"Sanity calms, but madness is more interesting.” -John Russell

Thursday, August 19, 2010

Book Review: Old Man's War

I'm rereading Old Man's War, by John Scalzi for probably the fourth or fifth time in the last year.  Ok, I'm a fast reader.  And yeah, I like my favorite books.  Books on my "constant reread" list tend to feel like old friends I'm seeing again.  Sure, I know exactly what's going to happen.  But who cares?  I like my nice, safe, familiar book worlds.


So anyway, I'm rereading Old Man's War, because, even though it's really Heinlein/Starship Troopers-lite, it's a pretty damn funny book.  Like Starship Troopers, humanity is fighting a big war against extraterrestrials, and we see this fight through the eyes of someone who is enlisted as a soldier.  But here's the catch - the soldiers are all old people from Earth, put into new, improved bodies, and set lose on all the alien species wanting to kill off humans.  Lots of action.  Lots of great, funny dialogue.  Really, the best part of the book is the dialogue.  Scalzi makes his characters eminently likable.  And you know - and here's where I'm an undiscerning sap when it comes to books - good things happen to the main character!  You root for him, he succeeds, and I'm happy.  Maybe it's not great literature, on the scale of character agony, pain and deprivation, but for this book, it works.
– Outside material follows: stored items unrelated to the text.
theorem pvB_eq_S (limit : Int) (h : limit ≤ 2147483648) : totient_maximum_alt limit = pvS limit := by
  unfold totient_maximum_alt
  by_cases c0 : (6 : Int) > limit
  · -- limit < 6: the bound-4 sieve returns 2 at p = 3
    have hs0 : pvSieveLoop limit 4 ([2, 3, 4] : List Int) (List.replicate 5 false) 1 = some 2 := by
      rw [pvStep]
      rw [if_pos (by decide)]
      rw [if_neg (fun hh => absurd hh.1 (by norm_num))]
      simp only [Int.reduceMul]
      rw [pvStep]
      rw [if_pos (by decide)]
      rw [if_pos (by exact ⟨by norm_num, by omega⟩)]
    have he : pvOuter limit 4 4 = 2 := pvOuterSome limit 4 2 3 hs0
    rw [he]; simp only [pvS]; split_ifs <;> omega
  have hn4_1 : pvSieveLoop limit 4 ([2, 3, 4] : List Int) (List.replicate 5 false) 1 = none := by
    rw [pvStep]
    rw [if_pos (by decide)]
    rw [if_neg (fun hh => absurd hh.1 (by norm_num))]
    simp only [Int.reduceMul]
    rw [pvStep]
    rw [if_pos (by decide)]
    rw [if_neg (by omega)]
    simp only [Int.reduceMul]
    rw [pvStep]
    rw [if_neg (by decide)]
    rfl
  have he4_1 : pvOuter limit 4 4 = pvOuter limit 8 3 := pvOuterNone limit 4 3 hn4_1
  rw [he4_1]
  by_cases c1 : (30 : Int) > limit
  · -- limit < 30: the bound-8 sieve returns 6 at p = 5
    have hs1 : pvSieveLoop limit 8 ([2, 3, 4, 5, 6, 7, 8] : List Int) (List.replicate 9 false) 1 = some 6 := by
      rw [pvStep]
      rw [if_pos (by decide)]
      rw [if_neg (fun hh => absurd hh.1 (by norm_num))]
      simp only [Int.reduceMul]
      rw [pvStep]
      rw [if_pos (by decide)]
      rw [if_neg (by omega)]
      simp only [Int.reduceMul]
      rw [pvStep]
      rw [if_neg (by decide)]
      rw [pvStep]
      rw [if_pos (by decide)]
      rw [if_pos (by exact ⟨by norm_num, by omega⟩)]
    have he : pvOuter limit 8 3 = 6 := pvOuterSome limit 8 6 2 hs1
    rw [he]; simp only [pvS]; split_ifs <;> omega
  by_cases c2 : (210 : Int) > limit
  · -- limit < 210: the bound-8 sieve returns 30 at p = 7
    have hs2 : pvSieveLoop limit 8 ([2, 3, 4, 5, 6, 7, 8] : List Int) (List.replicate 9 false) 1 = some 30 := by
      rw [pvStep]
      rw [if_pos (by decide)]
      rw [if_neg (fun hh => absurd hh.1 (by norm_num))]
      simp only [Int.reduceMul]
      rw [pvStep]
      rw [if_pos (by decide)]
      rw [if_neg (by omega)]
      simp only [Int.reduceMul]
      rw [pvStep]
      rw [if_neg (by decide)]
      rw [pvStep]
      rw [if_pos (by decide)]
      rw [if_neg (by omega)]
      simp only [Int.reduceMul]
      rw [pvStep]
      rw [if_neg (by decide)]
      rw [pvStep]
      rw [if_pos (by decide)]
      rw [if_pos (by exact ⟨by norm_num, by omega⟩)]
    have he : pvOuter limit 8 3 = 30 := pvOuterSome limit 8 30 2 hs2
    rw [he]; simp only [pvS]; split_ifs <;> omega
  have hn8_3 : pvSieveLoop limit 8 ([2, 3, 4, 5, 6, 7, 8] : List Int) (List.replicate 9 false) 1 = none := by
    rw [pvStep]
    rw [if_pos (by decide)]
    rw [if_neg (fun hh => absurd hh.1 (by norm_num))]
    simp only [Int.reduceMul]
    rw [pvStep]
    rw [if_pos (by decide)]
    rw [if_neg (by omega)]
    simp only [Int.reduceMul]
    rw [pvStep]
    rw [if_neg (by decide)]
    rw [pvStep]
    rw [if_pos (by decide)]
    rw [if_neg (by omega)]
    simp only [Int.reduceMul]
    rw [pvStep]
    rw [if_neg (by decide)]
    rw [pvStep]
    rw [if_pos (by decide)]
    rw [if_neg (by omega)]
    simp only [Int.reduceMul]
    rw [pvStep]
    rw [if_neg (by decide)]
    rfl
  have he8_3 : pvOuter limit 8 3 = pvOuter limit 16 2 := pvOuterNone limit 8 2 hn8_3
  rw [he8_3]
  by_cases c3 : (2310 : Int) > limit
  · -- limit < 2310: the bound-16 sieve returns 210 at p = 11
    have hs3 : pvSieveLoop limit 16 ([2, 3, 4, 5, 6, 7, 8, 9, 10, 11, 12, 13, 14, 15, 16] : List Int) (List.replicate 17 false) 1 = some 210 := by
      rw [pvStep]
      rw [if_pos (by decide)]
      rw [if_neg (fun hh => absurd hh.1 (by norm_num))]
      simp only [Int.reduceMul]
      rw [pvStep]
      rw [if_pos (by decide)]
      rw [if_neg (by omega)]
      simp only [Int.reduceMul]
      rw [pvStep]
      rw [if_neg (by decide)]
      rw [pvStep]
      rw [if_pos (by decide)]
      rw [if_neg (by omega)]
      simp only [Int.reduceMul]
      rw [pvStep]
      rw [if_neg (by decide)]
      rw [pvStep]
      rw [if_pos (by decide)]
      rw [if_neg (by omega)]
      simp only [Int.reduceMul]
      rw [pvStep]
      rw [if_neg (by decide)]
      rw [pvStep]
      rw [if_neg (by decide)]
      rw [pvStep]
      rw [if_neg (by decide)]
      rw [pvStep]
      rw [if_pos (by decide)]
      rw [if_pos (by exact ⟨by norm_num, by omega⟩)]
    have he : pvOuter limit 16 2 = 210 := pvOuterSome limit 16 210 1 hs3
    rw [he]; simp only [pvS]; split_ifs <;> omega
  by_cases c4 : (30030 : Int) > limit
  · -- limit < 30030: the bound-16 sieve returns 2310 at p = 13
    have hs4 : pvSieveLoop limit 16 ([2, 3, 4, 5, 6, 7, 8, 9, 10, 11, 12, 13, 14, 15, 16] : List Int) (List.replicate 17 false) 1 = some 2310 := by
      rw [pvStep]
      rw [if_pos (by decide)]
      rw [if_neg (fun hh => absurd hh.1 (by norm_num))]
      simp only [Int.reduceMul]
      rw [pvStep]
      rw [if_pos (by decide)]
      rw [if_neg (by omega)]
      simp only [Int.reduceMul]
      rw [pvStep]
      rw [if_neg (by decide)]
      rw [pvStep]
      rw [if_pos (by decide)]
      rw [if_neg (by omega)]
      simp only [Int.reduceMul]
      rw [pvStep]
      rw [if_neg (by decide)]
      rw [pvStep]
      rw [if_pos (by decide)]
      rw [if_neg (by omega)]
      simp only [Int.reduceMul]
      rw [pvStep]
      rw [if_neg (by decide)]
      rw [pvStep]
      rw [if_neg (by decide)]
      rw [pvStep]
      rw [if_neg (by decide)]
      rw [pvStep]
      rw [if_pos (by decide)]
      rw [if_neg (by omega)]
      simp only [Int.reduceMul]
      rw [pvStep]
      rw [if_neg (by decide)]
      rw [pvStep]
      rw [if_pos (by decide)]
      rw [if_pos (by exact ⟨by norm_num, by omega⟩)]
    have he : pvOuter limit 16 2 = 2310 := pvOuterSome limit 16 2310 1 hs4
    rw [he]; simp only [pvS]; split_ifs <;> omega
  have hn16_5 : pvSieveLoop limit 16 ([2, 3, 4, 5, 6, 7, 8, 9, 10, 11, 12, 13, 14, 15, 16] : List Int) (List.replicate 17 false) 1 = none := by
    rw [pvStep]
    rw [if_pos (by decide)]
    rw [if_neg (fun hh => absurd hh.1 (by norm_num))]
    simp only [Int.reduceMul]
    rw [pvStep]
    rw [if_pos (by decide)]
    rw [if_neg (by omega)]
    simp only [Int.reduceMul]
    rw [pvStep]
    rw [if_neg (by decide)]
    rw [pvStep]
    rw [if_pos (by decide)]
    rw [if_neg (by omega)]
    simp only [Int.reduceMul]
    rw [pvStep]
    rw [if_neg (by decide)]
    rw [pvStep]
    rw [if_pos (by decide)]
    rw [if_neg (by omega)]
    simp only [Int.reduceMul]
    rw [pvStep]
    rw [if_neg (by decide)]
    rw [pvStep]
    rw [if_neg (by decide)]
    rw [pvStep]
    rw [if_neg (by decide)]
    rw [pvStep]
    rw [if_pos (by decide)]
    rw [if_neg (by omega)]
    simp only [Int.reduceMul]
    rw [pvStep]
    rw [if_neg (by decide)]
    rw [pvStep]
    rw [if_pos (by decide)]
    rw [if_neg (by omega)]
    simp only [Int.reduceMul]
    rw [pvStep]
    rw [if_neg (by decide)]
    rw [pvStep]
    rw [if_neg (by decide)]
    rw [pvStep]
    rw [if_neg (by decide)]
    rfl
  have he16_5 : pvOuter limit 16 2 = pvOuter limit 32 1 := pvOuterNone limit 16 1 hn16_5
  rw [he16_5]
  by_cases c5 : (510510 : Int) > limit
  · -- limit < 510510: the bound-32 sieve returns 30030 at p = 17
    have hs5 : pvSieveLoop limit 32 ([2, 3, 4, 5, 6, 7, 8, 9, 10, 11, 12, 13, 14, 15, 16, 17, 18, 19, 20, 21, 22, 23, 24, 25, 26, 27, 28, 29, 30, 31, 32] : List Int) (List.replicate 33 false) 1 = some 30030 := by
      rw [pvStep]
      rw [if_pos (by decide)]
      rw [if_neg (fun hh => absurd hh.1 (by norm_num))]
      simp only [Int.reduceMul]
      rw [pvStep]
      rw [if_pos (by decide)]
      rw [if_neg (by omega)]
      simp only [Int.reduceMul]
      rw [pvStep]
      rw [if_neg (by decide)]
      rw [pvStep]
      rw [if_pos (by decide)]
      rw [if_neg (by omega)]
      simp only [Int.reduceMul]
      rw [pvStep]
      rw [if_neg (by decide)]
      rw [pvStep]
      rw [if_pos (by decide)]
      rw [if_neg (by omega)]
      simp only [Int.reduceMul]
      rw [pvStep]
      rw [if_neg (by decide)]
      rw [pvStep]
      rw [if_neg (by decide)]
      rw [pvStep]
      rw [if_neg (by decide)]
      rw [pvStep]
      rw [if_pos (by decide)]
      rw [if_neg (by omega)]
      simp only [Int.reduceMul]
      rw [pvStep]
      rw [if_neg (by decide)]
      rw [pvStep]
      rw [if_pos (by decide)]
      rw [if_neg (by omega)]
      simp only [Int.reduceMul]
      rw [pvStep]
      rw [if_neg (by decide)]
      rw [pvStep]
      rw [if_neg (by decide)]
      rw [pvStep]
      rw [if_neg (by decide)]
      rw [pvStep]
      rw [if_pos (by decide)]
      rw [if_pos (by exact ⟨by norm_num, by omega⟩)]
    have he : pvOuter limit 32 1 = 30030 := pvOuterSome limit 32 30030 0 hs5
    rw [he]; simp only [pvS]; split_ifs <;> omega
  by_cases c6 : (9699690 : Int) > limit
  · -- limit < 9699690: the bound-32 sieve returns 510510 at p = 19
    have hs6 : pvSieveLoop limit 32 ([2, 3, 4, 5, 6, 7, 8, 9, 10, 11, 12, 13, 14, 15, 16, 17, 18, 19, 20, 21, 22, 23, 24, 25, 26, 27, 28, 29, 30, 31, 32] : List Int) (List.replicate 33 false) 1 = some 510510 := by
      rw [pvStep]
      rw [if_pos (by decide)]
      rw [if_neg (fun hh => absurd hh.1 (by norm_num))]
      simp only [Int.reduceMul]
      rw [pvStep]
      rw [if_pos (by decide)]
      rw [if_neg (by omega)]
      simp only [Int.reduceMul]
      rw [pvStep]
      rw [if_neg (by decide)]
      rw [pvStep]
      rw [if_pos (by decide)]
      rw [if_neg (by omega)]
      simp only [Int.reduceMul]
      rw [pvStep]
      rw [if_neg (by decide)]
      rw [pvStep]
      rw [if_pos (by decide)]
      rw [if_neg (by omega)]
      simp only [Int.reduceMul]
      rw [pvStep]
      rw [if_neg (by decide)]
      rw [pvStep]
      rw [if_neg (by decide)]
      rw [pvStep]
      rw [if_neg (by decide)]
      rw [pvStep]
      rw [if_pos (by decide)]
      rw [if_neg (by omega)]
      simp only [Int.reduceMul]
      rw [pvStep]
      rw [if_neg (by decide)]
      rw [pvStep]
      rw [if_pos (by decide)]
      rw [if_neg (by omega)]
      simp only [Int.reduceMul]
      rw [pvStep]
      rw [if_neg (by decide)]
      rw [pvStep]
      rw [if_neg (by decide)]
      rw [pvStep]
      rw [if_neg (by decide)]
      rw [pvStep]
      rw [if_pos (by decide)]
      rw [if_neg (by omega)]
      simp only [Int.reduceMul]
      rw [pvStep]
      rw [if_neg (by decide)]
      rw [pvStep]
      rw [if_pos (by decide)]
      rw [if_pos (by exact ⟨by norm_num, by omega⟩)]
    have he : pvOuter limit 32 1 = 510510 := pvOuterSome limit 32 510510 0 hs6
    rw [he]; simp only [pvS]; split_ifs <;> omega
  by_cases c7 : (223092870 : Int) > limit
  · -- limit < 223092870: the bound-32 sieve returns 9699690 at p = 23
    have hs7 : pvSieveLoop limit 32 ([2, 3, 4, 5, 6, 7, 8, 9, 10, 11, 12, 13, 14, 15, 16, 17, 18, 19, 20, 21, 22, 23, 24, 25, 26, 27, 28, 29, 30, 31, 32] : List Int) (List.replicate 33 false) 1 = some 9699690 := by
      rw [pvStep]
      rw [if_pos (by decide)]
      rw [if_neg (fun hh => absurd hh.1 (by norm_num))]
      simp only [Int.reduceMul]
      rw [pvStep]
      rw [if_pos (by decide)]
      rw [if_neg (by omega)]
      simp only [Int.reduceMul]
      rw [pvStep]
      rw [if_neg (by decide)]
      rw [pvStep]
      rw [if_pos (by decide)]
      rw [if_neg (by omega)]
      simp only [Int.reduceMul]
      rw [pvStep]
      rw [if_neg (by decide)]
      rw [pvStep]
      rw [if_pos (by decide)]
      rw [if_neg (by omega)]
      simp only [Int.reduceMul]
      rw [pvStep]
      rw [if_neg (by decide)]
      rw [pvStep]
      rw [if_neg (by decide)]
      rw [pvStep]
      rw [if_neg (by decide)]
      rw [pvStep]
      rw [if_pos (by decide)]
      rw [if_neg (by omega)]
      simp only [Int.reduceMul]
      rw [pvStep]
      rw [if_neg (by decide)]
      rw [pvStep]
      rw [if_pos (by decide)]
      rw [if_neg (by omega)]
      simp only [Int.reduceMul]
      rw [pvStep]
      rw [if_neg (by decide)]
      rw [pvStep]
      rw [if_neg (by decide)]
      rw [pvStep]
      rw [if_neg (by decide)]
      rw [pvStep]
      rw [if_pos (by decide)]
      rw [if_neg (by omega)]
      simp only [Int.reduceMul]
      rw [pvStep]
      rw [if_neg (by decide)]
      rw [pvStep]
      rw [if_pos (by decide)]
      rw [if_neg (by omega)]
      simp only [Int.reduceMul]
      rw [pvStep]
      rw [if_neg (by decide)]
      rw [pvStep]
      rw [if_neg (by decide)]
      rw [pvStep]
      rw [if_neg (by decide)]
      rw [pvStep]
      rw [if_pos (by decide)]
      rw [if_pos (by exact ⟨by norm_num, by omega⟩)]
    have he : pvOuter limit 32 1 = 9699690 := pvOuterSome limit 32 9699690 0 hs7
    rw [he]; simp only [pvS]; split_ifs <;> omega
  have hsF : pvSieveLoop limit 32 ([2, 3, 4, 5, 6, 7, 8, 9, 10, 11, 12, 13, 14, 15, 16, 17, 18, 19, 20, 21, 22, 23, 24, 25, 26, 27, 28, 29, 30, 31, 32] : List Int) (List.replicate 33 false) 1 = some 223092870 := by
    rw [pvStep]
    rw [if_pos (by decide)]
    rw [if_neg (fun hh => absurd hh.1 (by norm_num))]
    simp only [Int.reduceMul]
    rw [pvStep]
    rw [if_pos (by decide)]
    rw [if_neg (by omega)]
    simp only [Int.reduceMul]
    rw [pvStep]
    rw [if_neg (by decide)]
    rw [pvStep]
    rw [if_pos (by decide)]
    rw [if_neg (by omega)]
    simp only [Int.reduceMul]
    rw [pvStep]
    rw [if_neg (by decide)]
    rw [pvStep]
    rw [if_pos (by decide)]
    rw [if_neg (by omega)]
    simp only [Int.reduceMul]
    rw [pvStep]
    rw [if_neg (by decide)]
    rw [pvStep]
    rw [if_neg (by decide)]
    rw [pvStep]
    rw [if_neg (by decide)]
    rw [pvStep]
    rw [if_pos (by decide)]
    rw [if_neg (by omega)]
    simp only [Int.reduceMul]
    rw [pvStep]
    rw [if_neg (by decide)]
    rw [pvStep]
    rw [if_pos (by decide)]
    rw [if_neg (by omega)]
    simp only [Int.reduceMul]
    rw [pvStep]
    rw [if_neg (by decide)]
    rw [pvStep]
    rw [if_neg (by decide)]
    rw [pvStep]
    rw [if_neg (by decide)]
    rw [pvStep]
    rw [if_pos (by decide)]
    rw [if_neg (by omega)]
    simp only [Int.reduceMul]
    rw [pvStep]
    rw [if_neg (by decide)]
    rw [pvStep]
    rw [if_pos (by decide)]
    rw [if_neg (by omega)]
    simp only [Int.reduceMul]
    rw [pvStep]
    rw [if_neg (by decide)]
    rw [pvStep]
    rw [if_neg (by decide)]
    rw [pvStep]
    rw [if_neg (by decide)]
    rw [pvStep]
    rw [if_pos (by decide)]
    rw [if_neg (by omega)]
    simp only [Int.reduceMul]
    rw [pvStep]
    rw [if_neg (by decide)]
    rw [pvStep]
    rw [if_neg (by decide)]
    rw [pvStep]
    rw [if_neg (by decide)]
    rw [pvStep]
    rw [if_neg (by decide)]
    rw [pvStep]
    rw [if_neg (by decide)]
    rw [pvStep]
    rw [if_pos (by decide)]
    rw [if_pos (by exact ⟨by norm_num, by omega⟩)]
  have he : pvOuter limit 32 1 = 223092870 := pvOuterSome limit 32 223092870 0 hsF
  rw [he]; simp only [pvS]; split_ifs <;> omega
Plot development-wise, the book is pretty light.  It really reads like a combination of Starship Troopers and Orson Scott Card's Ender's Game, but instead of children, we have geriatrics.  The plot's been done before - no big surprises here.  But it's a nice, fairly happy sci-fi novel with good dialogue and funny characters.  And sometimes, that's pretty tough to find in the pretty big genre of science fiction, and that's really what makes this book worth reading.